Part of what I seek to do here is to raise things that aren't being heard enough. As Krugman notes, the current bailout plan looks to be throwing money at some US banks without compensating US taxpayers for the risk they're taking.
What's worse is that this fix might not even fix the problem, because it is not only the subprime loans which are the problem -- it is all sorts of loans. Jason Lindt makes this case, and although I can't vouch for his numbers, he makes it convincingly. He says we should go straight to the problem: banks' insolvent balance sheets.
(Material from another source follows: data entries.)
theorem fuzzyGo_spec (prs : List (String × String)) (n : Nat) :
    ∀ typos : Nat, fuzzyGo prs typos n
      = (decide ((typos : Int) + (prs.map (fun pr => levenshteinA pr.1 pr.2)).sum ≤ (n : Int) / 2)
          && (prs.map (fun pr => levenshteinA pr.1 pr.2)).all (fun d => decide (d ≤ 1))) := by
  induction prs with
  | nil =>
    intro typos
    simp only [fuzzyGo, List.map_nil, List.sum_nil, List.all_nil, Bool.and_true, add_zero]
    have hdiv : ((n / 2 : Nat) : Int) = (n : Int) / 2 := Nat.ToInt.div_congr rfl rfl
    rw [decide_eq_decide]
    omega
  | cons pr rest ih =>
    intro typos
    obtain ⟨u, v⟩ := pr
    by_cases huv : u = v
    · have hd : levenshteinA u v = 0 := (levenshteinA_eq_zero_iff u v).mpr huv
      rw [show fuzzyGo ((u, v) :: rest) typos n = fuzzyGo rest typos n by rw [fuzzyGo]; simp [huv]]
      rw [ih typos]
      simp [hd]
    · by_cases hoe : oneEditApart u.toList v.toList = true
      · have h1 : levenshteinA u v ≤ 1 := (levenshteinA_le_one_iff u v).mpr hoe
        have h0 : levenshteinA u v ≠ 0 := fun h => huv ((levenshteinA_eq_zero_iff u v).mp h)
        have hd : levenshteinA u v = 1 := by have := levenshteinA_nonneg u v; omega
        rw [show fuzzyGo ((u, v) :: rest) typos n = fuzzyGo rest (typos + 1) n by
          rw [fuzzyGo]; simp [huv, hoe]]
        rw [ih (typos + 1)]
        simp [hd]
        rw [add_assoc]
      · have h1 : ¬ levenshteinA u v ≤ 1 := fun h => hoe ((levenshteinA_le_one_iff u v).mp h)
        rw [show fuzzyGo ((u, v) :: rest) typos n = false by rw [fuzzyGo]; simp [huv, hoe]]
        simp [h1]

theorem pairs_eq_zip (wa wb : List String) (h : wa.length = wb.length) :
    (PySem.List.pyRange 0 ((wa.length : Int)) 1).map
      (fun i => (PySem.List.pyGetD wa i "", PySem.List.pyGetD wb i "")) = wa.zip wb := by
  rw [show PySem.List.pyRange 0 ((wa.length : Int)) 1 = PySem.List.pyRange 0 ((wa.length : Int)) from rfl]
  rw [PySem.List.pyRange_zero_natCast, List.map_map]
  apply List.ext_getElem
  · simp [List.length_zip, h]
  · intro i h1 h2
    simp only [List.getElem_map, List.getElem_range, Function.comp_apply]
    rw [PySem.List.pyGetD_natCast, PySem.List.pyGetD_natCast, List.getElem_zip]
    have hi : i < wa.length := by simpa using h1
    rw [List.getD_eq_getElem _ _ hi, List.getD_eq_getElem _ _ (h ▸ hi)]

theorem main_equiv (a b : String) :
    normalize_and_check_for_fuzzy_equality a b = normalize_and_check_for_fuzzy_equality_alt a b := by
  by_cases hne : (PySem.Str.split₀ (PySem.Str.lower a)).length ≠ (PySem.Str.split₀ (PySem.Str.lower b)).length
  · simp only [normalize_and_check_for_fuzzy_equality, normalize_and_check_for_fuzzy_equality_alt,
      if_pos hne]
  · rw [not_not] at hne
    simp only [normalize_and_check_for_fuzzy_equality, normalize_and_check_for_fuzzy_equality_alt,
      if_neg (not_not_intro hne)]
    rw [pairs_eq_zip _ _ hne,
      fuzzyGo_spec ((PySem.Str.split₀ (PySem.Str.lower a)).zip (PySem.Str.split₀ (PySem.Str.lower b)))
        (PySem.Str.split₀ (PySem.Str.lower a)).length 0]
    simp

-- ===== VERDICT (by name: the statement is the Claim_ definition above) =====
theorem normalize_and_check_for_fuzzy_equality_spec : Claim_equal_normalize_and_check_for_fuzzy_equality := by
  intro a b _
  exact main_equiv a b
-- pv_equiv track=rewrite | github.com/harrylyx/newt | src/newt/reporting/builders/sheet_registry.py | filter_output_sheet_keys
-- ===== SOURCE A (Python) =====
-- from typing import Dict, List, Optional, Sequence
--
-- def filter_output_sheet_keys(
--     requested_keys: Sequence[str],
--     availability: Dict[str, bool],
-- ) -> List[str]:
--     """Filter output keys by optional sheet availability."""
--     output: List[str] = []
--     for key in requested_keys:
--         if key in availability and not availability[key]:
--             continue
--         if key not in output:
--             output.append(key)
--     return output
-- ===== SOURCE B (Python) =====
-- from typing import Dict, List, Sequence
--
--
-- def filter_output_sheet_keys(
--     requested_keys: Sequence[str],
--     availability: Dict[str, bool],
-- ) -> List[str]:
--     """Filter output keys by optional sheet availability.
--
--     Built back-to-front: walk the keys in reverse; each kept key is prepended
--     to the partial result after purging its duplicates from it, so the first
--     occurrence (in original order) wins without any membership test.
--     """
--     output: List[str] = []
--     for key in reversed(requested_keys):
--         if availability.get(key, True):
--             output = [key] + [k for k in output if k != key]
--     return output
-- ===== Notes on version B (the rewrite author's own statement) =====
-- stated objective: alternative
-- what changed: Replaces the forward loop with an output-membership test by a back-to-front construction: iterate the keys in reverse and, for each key whose availability is not falsy, prepend it after purging its duplicates from the partial result, so the first occurrence wins with no membership branch.
import Mathlib
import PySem

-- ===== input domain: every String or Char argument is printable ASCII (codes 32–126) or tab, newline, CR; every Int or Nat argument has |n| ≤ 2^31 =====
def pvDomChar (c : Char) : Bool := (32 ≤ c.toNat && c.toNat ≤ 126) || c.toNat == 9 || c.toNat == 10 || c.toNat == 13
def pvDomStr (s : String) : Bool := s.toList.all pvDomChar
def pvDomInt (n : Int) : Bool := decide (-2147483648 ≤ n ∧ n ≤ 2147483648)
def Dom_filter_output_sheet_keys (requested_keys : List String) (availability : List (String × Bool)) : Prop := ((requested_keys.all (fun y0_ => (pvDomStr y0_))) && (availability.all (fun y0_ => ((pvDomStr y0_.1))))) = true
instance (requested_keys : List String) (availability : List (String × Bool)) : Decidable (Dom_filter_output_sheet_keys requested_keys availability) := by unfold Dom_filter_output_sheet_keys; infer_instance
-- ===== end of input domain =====

-- B builds the result back-to-front (reverse walk, prepend a kept key and purge its duplicates from the partial result) instead of A's forward loop with an output-membership test; alternative decomposition, no speed claim.
-- ===== PORT A =====
-- literal port: forward loop over requested_keys with an output accumulator;
-- 'key in availability' / 'availability[key]' = first-match association-list lookup (List.lookup)
def filter_output_sheet_keys (requested_keys : List String) (availability : List (String × Bool)) : List String :=
  requested_keys.foldl (fun output key =>
    match List.lookup key availability with
    | some v =>
        if !v then output
        else if output.contains key then output else output ++ [key]
    | none => if output.contains key then output else output ++ [key]) []

-- ===== PORT B =====
-- Source B: for key in reversed(requested_keys): if availability.get(key, True): output = [key] + [k for k in output if k != key]
def filter_output_sheet_keys_alt (requested_keys : List String) (availability : List (String × Bool)) : List String :=
  requested_keys.reverse.foldl (fun output key =>
    if (List.lookup key availability).getD true then
      key :: output.filter (fun k => k != key)
    else output) []

-- ===== PRECONDITION & SPEC =====
def Spec_filter_output_sheet_keys (requested_keys : List String) (availability : List (String × Bool)) (out : List String) : Prop := out = filter_output_sheet_keys_alt requested_keys availability
instance (requested_keys : List String) (availability : List (String × Bool)) (out : List String) : Decidable (Spec_filter_output_sheet_keys requested_keys availability out) := by unfold Spec_filter_output_sheet_keys; infer_instance

-- ===== CLAIM (what is proved, stated in full; the proofs are below) =====
def Claim_equal_filter_output_sheet_keys : Prop := ∀ (requested_keys : List String) (availability : List (String × Bool)), Dom_filter_output_sheet_keys requested_keys availability → Spec_filter_output_sheet_keys requested_keys availability (filter_output_sheet_keys requested_keys availability)

-- ===== LEMMAS AND PROOFS =====

-- B's reverse-foldl is the structural foldr of the same step function.
theorem altB_eq_foldr (requested_keys : List String) (availability : List (String × Bool)) :
    filter_output_sheet_keys_alt requested_keys availability
      = requested_keys.foldr (fun key output =>
          if (List.lookup key availability).getD true then
            key :: output.filter (fun k => k != key)
          else output) [] := by
  unfold filter_output_sheet_keys_alt
  rw [List.foldl_reverse]

-- Invariant: A's fold from any accumulator 'out' appends exactly B's foldr result
-- with the keys already present in 'out' filtered away.
theorem foldA_inv (availability : List (String × Bool)) :
    ∀ (l : List String) (out : List String),
      l.foldl (fun output key =>
        match List.lookup key availability with
        | some v =>
            if !v then output
            else if output.contains key then output else output ++ [key]
        | none => if output.contains key then output else output ++ [key]) out
      = out ++ (l.foldr (fun key output =>
          if (List.lookup key availability).getD true then
            key :: output.filter (fun k => k != key)
          else output) []).filter (fun x => !out.contains x) := by
  intro l
  induction l with
  | nil => intro out; simp
  | cons k t ih =>
      intro out
      rw [List.foldl_cons, List.foldr_cons]
      have hsplit : (match List.lookup k availability with
          | some v =>
              if !v then out
              else if out.contains k then out else out ++ [k]
          | none => if out.contains k then out else out ++ [k])
          = if (List.lookup k availability).getD true then
              (if out.contains k then out else out ++ [k]) else out := by
        cases h : List.lookup k availability with
        | none => simp
        | some v => cases v <;> simp
      rw [hsplit]
      by_cases hp : (List.lookup k availability).getD true = true
      · rw [if_pos hp, if_pos hp]
        by_cases hc : out.contains k = true
        · rw [if_pos hc, ih]
          congr 1
          rw [List.filter_cons]
          simp only [hc, Bool.not_true, if_false]
          rw [List.filter_filter]
          apply List.filter_congr
          intro x _
          by_cases hxk : x = k
          · subst hxk; simp only [bne_self_eq_false, Bool.not_true, Bool.false_and]
            simp only [Bool.not_eq_true', List.contains_eq_mem, decide_eq_false_iff_not]
            simp at hc
            simp [hc]
          · simp [hxk]
        · rw [if_neg hc, ih, List.append_assoc]
          congr 1
          rw [List.filter_cons]
          have hck : (!out.contains k) = true := by
            cases h : out.contains k
            · rfl
            · exact absurd h hc
          simp only [hck, if_true]
          simp only [List.singleton_append, List.cons.injEq, true_and]
          rw [List.filter_filter]
          apply List.filter_congr
          intro x _
          by_cases hxk : x = k
          · subst hxk; simp
          · simp [hxk]
      · rw [if_neg hp, if_neg hp, ih]

-- ===== VERDICT (by name: the statement is the Claim_ definition above) =====
theorem filter_output_sheet_keys_spec : Claim_equal_filter_output_sheet_keys := by
  intro requested_keys availability _
  unfold Spec_filter_output_sheet_keys
  rw [altB_eq_foldr]
  unfold filter_output_sheet_keys
  rw [foldA_inv]
  simp
-- pv_equiv track=rewrite | github.com/mathbeveridge/asm | aztec/general_comb.py | to_omega_row
-- ===== SOURCE A (Python) =====
-- def to_omega_row(b_row, d_row):
--     row = []
--     height = 0
--
--     for b,d in zip(reversed(b_row), reversed(d_row)):
--         height = height + d
--         val = (-1)**(b+1)  *  height
--         row.insert(0, val)
--         if b == 1:
--             height = height + 1
--
--     size = len(b_row)
--     if abs(row[0]) < size:
--         row[0] = abs(row[0])
--
--     return row
-- ===== SOURCE B (Python) =====
-- def to_omega_row(b_row, d_row):
--     # Closed form: for each index k of the zipped tail, the value is
--     # (-1)**(bs[k]+1) * (sum(ds[k:]) + count of 1s in bs[k+1:]),
--     # computed via forward prefix sums instead of A's running recurrence.
--     n = min(len(b_row), len(d_row))
--     bs = b_row[len(b_row) - n:]
--     ds = d_row[len(d_row) - n:]
--     sd = [0] * (n + 1)   # sd[k] = sum of first k elements of ds
--     c1 = [0] * (n + 1)   # c1[k] = number of 1s among first k elements of bs
--     for i in range(n):
--         sd[i + 1] = sd[i] + ds[i]
--         c1[i + 1] = c1[i] + (1 if bs[i] == 1 else 0)
--     row = [(-1) ** (bs[k] + 1) * (sd[n] - sd[k] + c1[n] - c1[k + 1])
--            for k in range(n)]
--     if abs(row[0]) < len(b_row):
--         row[0] = abs(row[0])
--     return row
-- ===== Notes on version B (the rewrite author's own statement) =====
-- stated objective: faster
-- what changed: A computes each value from a running height updated element by element in a right-to-left pass with insert(0) (quadratic shifting); B uses the closed form row[k] = (-1)**(bs[k]+1) * (sum(ds[k:]) + count of 1s in bs[k+1:]), evaluated with two forward prefix-sum tables and a forward comprehension, with no running recurrence and no reversal.
-- outside the precondition, e.g. on to_omega_row([-2], [3]): A returns [-3.0], B returns [-3.0]; on to_omega_row([], []): A raises IndexError, B raises IndexError
import Mathlib
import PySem

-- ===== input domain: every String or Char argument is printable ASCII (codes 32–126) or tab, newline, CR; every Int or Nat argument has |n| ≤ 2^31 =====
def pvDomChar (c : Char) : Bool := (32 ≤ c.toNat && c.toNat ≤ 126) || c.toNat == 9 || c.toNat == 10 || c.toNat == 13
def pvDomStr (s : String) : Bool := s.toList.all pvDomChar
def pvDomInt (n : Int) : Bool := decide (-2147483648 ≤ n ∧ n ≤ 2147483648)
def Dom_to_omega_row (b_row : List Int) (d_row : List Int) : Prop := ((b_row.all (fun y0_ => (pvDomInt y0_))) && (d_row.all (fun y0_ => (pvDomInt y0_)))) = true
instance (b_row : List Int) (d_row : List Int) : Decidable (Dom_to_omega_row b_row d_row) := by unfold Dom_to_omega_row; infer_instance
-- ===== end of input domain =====

-- B replaces A's right-to-left running-height recurrence with insert(0) by the closed
-- form row[k] = (-1)**(bs[k]+1) * (sum(ds[k:]) + #1s in bs[k+1:]), evaluated with two
-- forward prefix-sum tables; objective: faster (no per-step list shifting, no recurrence).

-- ===== PORT A =====
-- one loop step of A: height += d; val = (-1)**(b+1) * height; row.insert(0, val); if b == 1: height += 1
-- ((-1)**(b+1) ported as (-1)^(b+1).toNat: exact for b ≥ -1; for b ≤ -2 Python yields a float — excluded by Pre_)
def pvStepA (st : List Int × Int) (bd : Int × Int) : List Int × Int :=
  let height := st.2 + bd.2
  let val := (-1 : Int) ^ (bd.1 + 1).toNat * height
  (val :: st.1, if bd.1 == 1 then height + 1 else height)

def to_omega_row (b_row : List Int) (d_row : List Int) : List Int :=
  let st := (List.zip b_row.reverse d_row.reverse).foldl pvStepA ([], 0)
  -- size = len(b_row); if abs(row[0]) < size: row[0] = abs(row[0])   (row[0] on [] raises IndexError: outside Pre_)
  match st.1 with
  | [] => []
  | r0 :: rest => if |r0| < (b_row.length : Int) then |r0| :: rest else r0 :: rest

-- ===== PORT B =====
-- the prefix-table loop of Source B: sd[i+1] = sd[i] + ds[i] (resp. c1 with the 1-indicator),
-- transcribed as a scan producing the length-(n+1) table [0, f x0, f x0 + f x1, …]
def pvScan (f : Int → Int) : List Int → Int → List Int
  | [], acc => [acc]
  | x :: t, acc => acc :: pvScan f t (acc + f x)

def to_omega_row_alt (b_row : List Int) (d_row : List Int) : List Int :=
  let n := min b_row.length d_row.length
  let bs := b_row.drop (b_row.length - n)
  let ds := d_row.drop (d_row.length - n)
  let sd := pvScan (fun x => x) ds 0
  let c1 := pvScan (fun b => if b == 1 then 1 else 0) bs 0
  -- row = [(-1)**(bs[k]+1) * (sd[n]-sd[k] + c1[n]-c1[k+1]) for k in range(n)]
  -- (list indexing ported with getD 0: every index used is in range; same ** port as A)
  let row := (List.range n).map (fun k =>
    (-1 : Int) ^ ((bs.getD k 0) + 1).toNat *
      (sd.getD n 0 - sd.getD k 0 + c1.getD n 0 - c1.getD (k + 1) 0))
  -- if abs(row[0]) < len(b_row): row[0] = abs(row[0])   (row[0] on [] raises IndexError: outside Pre_)
  match row with
  | [] => []
  | r0 :: rest => if |r0| < (b_row.length : Int) then |r0| :: rest else r0 :: rest

-- ===== PRECONDITION & SPEC =====
-- Pre_ excludes (a) inputs where either list is empty, on which A raises IndexError at row[0],
-- and (b) inputs where some b in the zipped tail of b_row is ≤ -2, on which (-1)**(b+1) is a
-- Python float so A returns floats, not a list of ints (B behaves identically on both).
def Pre_to_omega_row (b_row : List Int) (d_row : List Int) : Prop :=
  b_row ≠ [] ∧ d_row ≠ [] ∧ ∀ b ∈ b_row.reverse.take d_row.length, -1 ≤ b
instance (b_row : List Int) (d_row : List Int) : Decidable (Pre_to_omega_row b_row d_row) := by
  unfold Pre_to_omega_row; infer_instance

def pvWitness_to_omega_row : List Int × List Int := ([1, 0, 2], [1, -2, 3])

def Spec_to_omega_row (b_row : List Int) (d_row : List Int) (out : List Int) : Prop := out = to_omega_row_alt b_row d_row
instance (b_row : List Int) (d_row : List Int) (out : List Int) : Decidable (Spec_to_omega_row b_row d_row out) := by unfold Spec_to_omega_row; infer_instance

-- ===== CLAIM (what is proved, stated in full; the proofs are below) =====
def Claim_equal_to_omega_row : Prop := ∀ (b_row : List Int) (d_row : List Int), Dom_to_omega_row b_row d_row → Pre_to_omega_row b_row d_row → Spec_to_omega_row b_row d_row (to_omega_row b_row d_row)

-- ===== LEMMAS AND PROOFS =====

-- final height after processing a list of (b, d) pairs starting from h
def pvFinalH : List (Int × Int) → Int → Int
  | [], h => h
  | (b, d) :: t, h => pvFinalH t (if b == 1 then h + d + 1 else h + d)

-- the signed values A computes, in iteration order
def pvVals : List (Int × Int) → Int → List Int
  | [], _ => []
  | (b, d) :: t, h =>
      ((-1 : Int) ^ (b + 1).toNat * (h + d)) :: pvVals t (if b == 1 then h + d + 1 else h + d)

theorem pvFoldA (ps : List (Int × Int)) : ∀ (acc : List Int) (h : Int),
    ps.foldl pvStepA (acc, h) = ((pvVals ps h).reverse ++ acc, pvFinalH ps h) := by
  induction ps with
  | nil => intro acc h; simp [pvVals, pvFinalH]
  | cons p t ih =>
      intro acc h
      obtain ⟨b, d⟩ := p
      simp [List.foldl, pvStepA, pvVals, pvFinalH, ih]

-- A's values in iteration order, in closed form: element i is
-- sign(bs[i]) * (h + sum of the first i+1 d's + number of 1s among the first i b's)
theorem pvValsA_closed (bs : List Int) : ∀ (ds : List Int) (h : Int), bs.length = ds.length →
    pvVals (bs.zip ds) h = (List.range bs.length).map (fun i =>
      (-1 : Int) ^ ((bs.getD i 0) + 1).toNat *
        (h + (ds.take (i + 1)).sum + (((bs.take i).countP (fun x => x == 1) : Int)))) := by
  induction bs with
  | nil => intro ds h _; simp [pvVals]
  | cons b bt ih =>
      intro ds h hlen
      cases ds with
      | nil => simp at hlen
      | cons d dt =>
        simp only [List.length_cons] at hlen
        simp only [List.zip_cons_cons, pvVals, List.length_cons,
          List.range_succ_eq_map, List.map_cons, List.map_map]
        congr 1
        · simp
        · rw [ih dt _ (by omega)]
          apply List.map_congr_left
          intro i _
          simp only [Function.comp, List.getD_cons_succ, List.take_succ_cons,
            List.countP_cons]
          by_cases hb : b = 1
          · subst hb; simp; ring_nf
          · have hb' : (b == 1) = false := by simpa using hb
            simp [hb']
            ring_nf

theorem pvScan_getD (f : Int → Int) (xs : List Int) : ∀ (acc : Int) (k : Nat), k ≤ xs.length →
    (pvScan f xs acc).getD k 0 = acc + ((xs.take k).map f).sum := by
  induction xs with
  | nil =>
      intro acc k hk
      have hk0 : k = 0 := Nat.le_zero.mp hk
      subst hk0
      simp [pvScan]
  | cons x t ih =>
      intro acc k hk
      cases k with
      | zero => simp [pvScan]
      | succ j =>
          simp only [pvScan, List.getD_cons_succ, List.take_succ_cons, List.map_cons,
            List.sum_cons]
          rw [ih (acc + f x) j (by simpa using hk)]
          ring

theorem pvIndSum (xs : List Int) :
    ((xs.map (fun b => if b == 1 then (1 : Int) else 0)).sum) = (xs.countP (fun x => x == 1) : Int) := by
  induction xs with
  | nil => simp
  | cons x t ih =>
      simp only [List.map_cons, List.sum_cons, List.countP_cons, ih]
      by_cases hx : (x == 1) = true
      · simp [hx]; ring
      · simp [hx]

theorem pvZipTakeMin (xs ys : List Int) :
    xs.zip ys = (xs.take (min xs.length ys.length)).zip (ys.take (min xs.length ys.length)) := by
  induction xs generalizing ys with
  | nil => simp
  | cons a t ih =>
      cases ys with
      | nil => simp
      | cons b u => simp [List.zip_cons_cons, Nat.succ_min_succ, ih u]

theorem pvSumSplit (xs : List Int) (k : Nat) : xs.sum = (xs.take k).sum + (xs.drop k).sum := by
  conv_lhs => rw [← List.take_append_drop k xs]
  rw [List.sum_append]

theorem pvCountSplit (xs : List Int) (k : Nat) (p : Int → Bool) :
    xs.countP p = (xs.take k).countP p + (xs.drop k).countP p := by
  conv_lhs => rw [← List.take_append_drop k xs]
  rw [List.countP_append]

-- the two pre-adjustment rows coincide
theorem pvRows_eq (b_row d_row : List Int) :
    ((pvVals (List.zip b_row.reverse d_row.reverse) 0).reverse) =
      (List.range (min b_row.length d_row.length)).map (fun k =>
        (-1 : Int) ^ (((b_row.drop (b_row.length - min b_row.length d_row.length)).getD k 0) + 1).toNat *
          ((pvScan (fun x => x) (d_row.drop (d_row.length - min b_row.length d_row.length)) 0).getD (min b_row.length d_row.length) 0
            - (pvScan (fun x => x) (d_row.drop (d_row.length - min b_row.length d_row.length)) 0).getD k 0
            + (pvScan (fun b => if b == 1 then 1 else 0) (b_row.drop (b_row.length - min b_row.length d_row.length)) 0).getD (min b_row.length d_row.length) 0
            - (pvScan (fun b => if b == 1 then 1 else 0) (b_row.drop (b_row.length - min b_row.length d_row.length)) 0).getD (k + 1) 0)) := by
  set n := min b_row.length d_row.length with hn
  set bs := b_row.drop (b_row.length - n) with hbs
  set ds := d_row.drop (d_row.length - n) with hds
  have hbsl : bs.length = n := by rw [hbs]; simp [hn]; omega
  have hdsl : ds.length = n := by rw [hds]; simp [hn]; omega
  have hbr : b_row.reverse.take n = bs.reverse := by
    rw [hbs, ← List.take_reverse]
  have hdr : d_row.reverse.take n = ds.reverse := by
    rw [hds, ← List.take_reverse]
  have hzip : List.zip b_row.reverse d_row.reverse = bs.reverse.zip ds.reverse := by
    rw [pvZipTakeMin b_row.reverse d_row.reverse]
    simp only [List.length_reverse]
    rw [Nat.min_comm] at hn ⊢
    rw [← hn, hbr, hdr]
  rw [hzip, pvValsA_closed bs.reverse ds.reverse 0 (by simp [hbsl, hdsl])]
  apply List.ext_getElem
  · simp [hbsl]
  · intro k hk1 hk2
    simp only [List.length_reverse, List.length_map, List.length_range] at hk1 hk2
    rw [List.getElem_reverse]
    simp only [List.getElem_map, List.getElem_range, List.length_map, List.length_range,
      List.length_reverse, hbsl]
    have hkn : k < n := hk2
    -- rewrite the four scan lookups
    rw [pvScan_getD _ ds 0 n (by omega), pvScan_getD _ ds 0 k (by omega),
        pvScan_getD _ bs 0 n (by omega), pvScan_getD _ bs 0 (k + 1) (by omega)]
    simp only [List.map_id', zero_add]
    -- the reversed-side index
    have hidx : n - 1 - k < bs.reverse.length := by simp [hbsl]; omega
    -- head: bs.reverse.getD (n-1-k) 0 = bs.getD k 0
    have hhead : bs.reverse.getD (n - 1 - k) 0 = bs.getD k 0 := by
      rw [List.getD_eq_getElem _ _ hidx,
          List.getD_eq_getElem _ _ (by omega : k < bs.length)]
      rw [List.getElem_reverse]
      congr 1
      simp [hbsl]; omega
    -- d-sum: (ds.reverse.take (n-1-k+1)).sum = (ds.drop k).sum
    have hdsum : (ds.reverse.take (n - 1 - k + 1)).sum = (ds.drop k).sum := by
      rw [List.take_reverse, List.sum_reverse]
      have he : ds.length - (n - 1 - k + 1) = k := by rw [hdsl]; omega
      rw [he]
    -- b-count: (bs.reverse.take (n-1-k)).countP = (bs.drop (k+1)).countP
    have hbcnt : ((bs.reverse.take (n - 1 - k)).countP (fun x => x == 1))
        = ((bs.drop (k + 1)).countP (fun x => x == 1)) := by
      rw [List.take_reverse, List.countP_reverse]
      have he : bs.length - (n - 1 - k) = k + 1 := by rw [hbsl]; omega
      rw [he]
    rw [hhead, hdsum, hbcnt]
    -- arithmetic: sums/counts over take n are over the whole list
    have htakeAllD : ds.take n = ds := by rw [← hdsl]; simp
    have htakeAllB : bs.take n = bs := by rw [← hbsl]; simp
    rw [htakeAllD, htakeAllB, pvIndSum, pvIndSum (bs.take (k + 1))]
    have h1 : ds.sum = (ds.take k).sum + (ds.drop k).sum := pvSumSplit ds k
    have h2 : (bs.countP (fun x => x == 1) : Int)
        = ((bs.take (k + 1)).countP (fun x => x == 1) : Int)
          + ((bs.drop (k + 1)).countP (fun x => x == 1) : Int) := by
      rw [pvCountSplit bs (k + 1) (fun x => x == 1)]; push_cast; ring
    rw [h1, h2]
    ring

-- ===== VERDICT (by name: the statement is the Claim_ definition above) =====
theorem to_omega_row_spec : Claim_equal_to_omega_row := by
  intro b_row d_row _ _
  unfold Spec_to_omega_row to_omega_row to_omega_row_alt
  rw [pvFoldA]
  simp only [List.append_nil]
  rw [pvRows_eq b_row d_row]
While the current bailout plan looks like a sneaky way to throw money at banks, a good plan should specifically offer capital to these banks by purchasing their preferred stock. This gives them some Tier 1 capital as a cushion, and it also makes them pay us dividends in the future.
I still have questions about this. Sometimes the dividends on preferred stock don't get paid, but then they stack up cumulatively. The Tier 1 capital page says these types of preferred stock don't usually apply to Tier 1 capital. We might need a strange kind of which is more geared towards the long-term, and also gives us voting power in these companies. We need to put these banks on long-term payment plans, because it is going to be a while before they'll be able to pay us back for the mess they've caused.
Incidentally, as to the cause of this, Anton Wahlman notes something I haven't heard before: the effect of the Taxpayer Relief Act of 1997, which exempted profits on personal residents from taxation. That law likely contributed more than the Community Reinvestment Act bullshit, which has been refuted.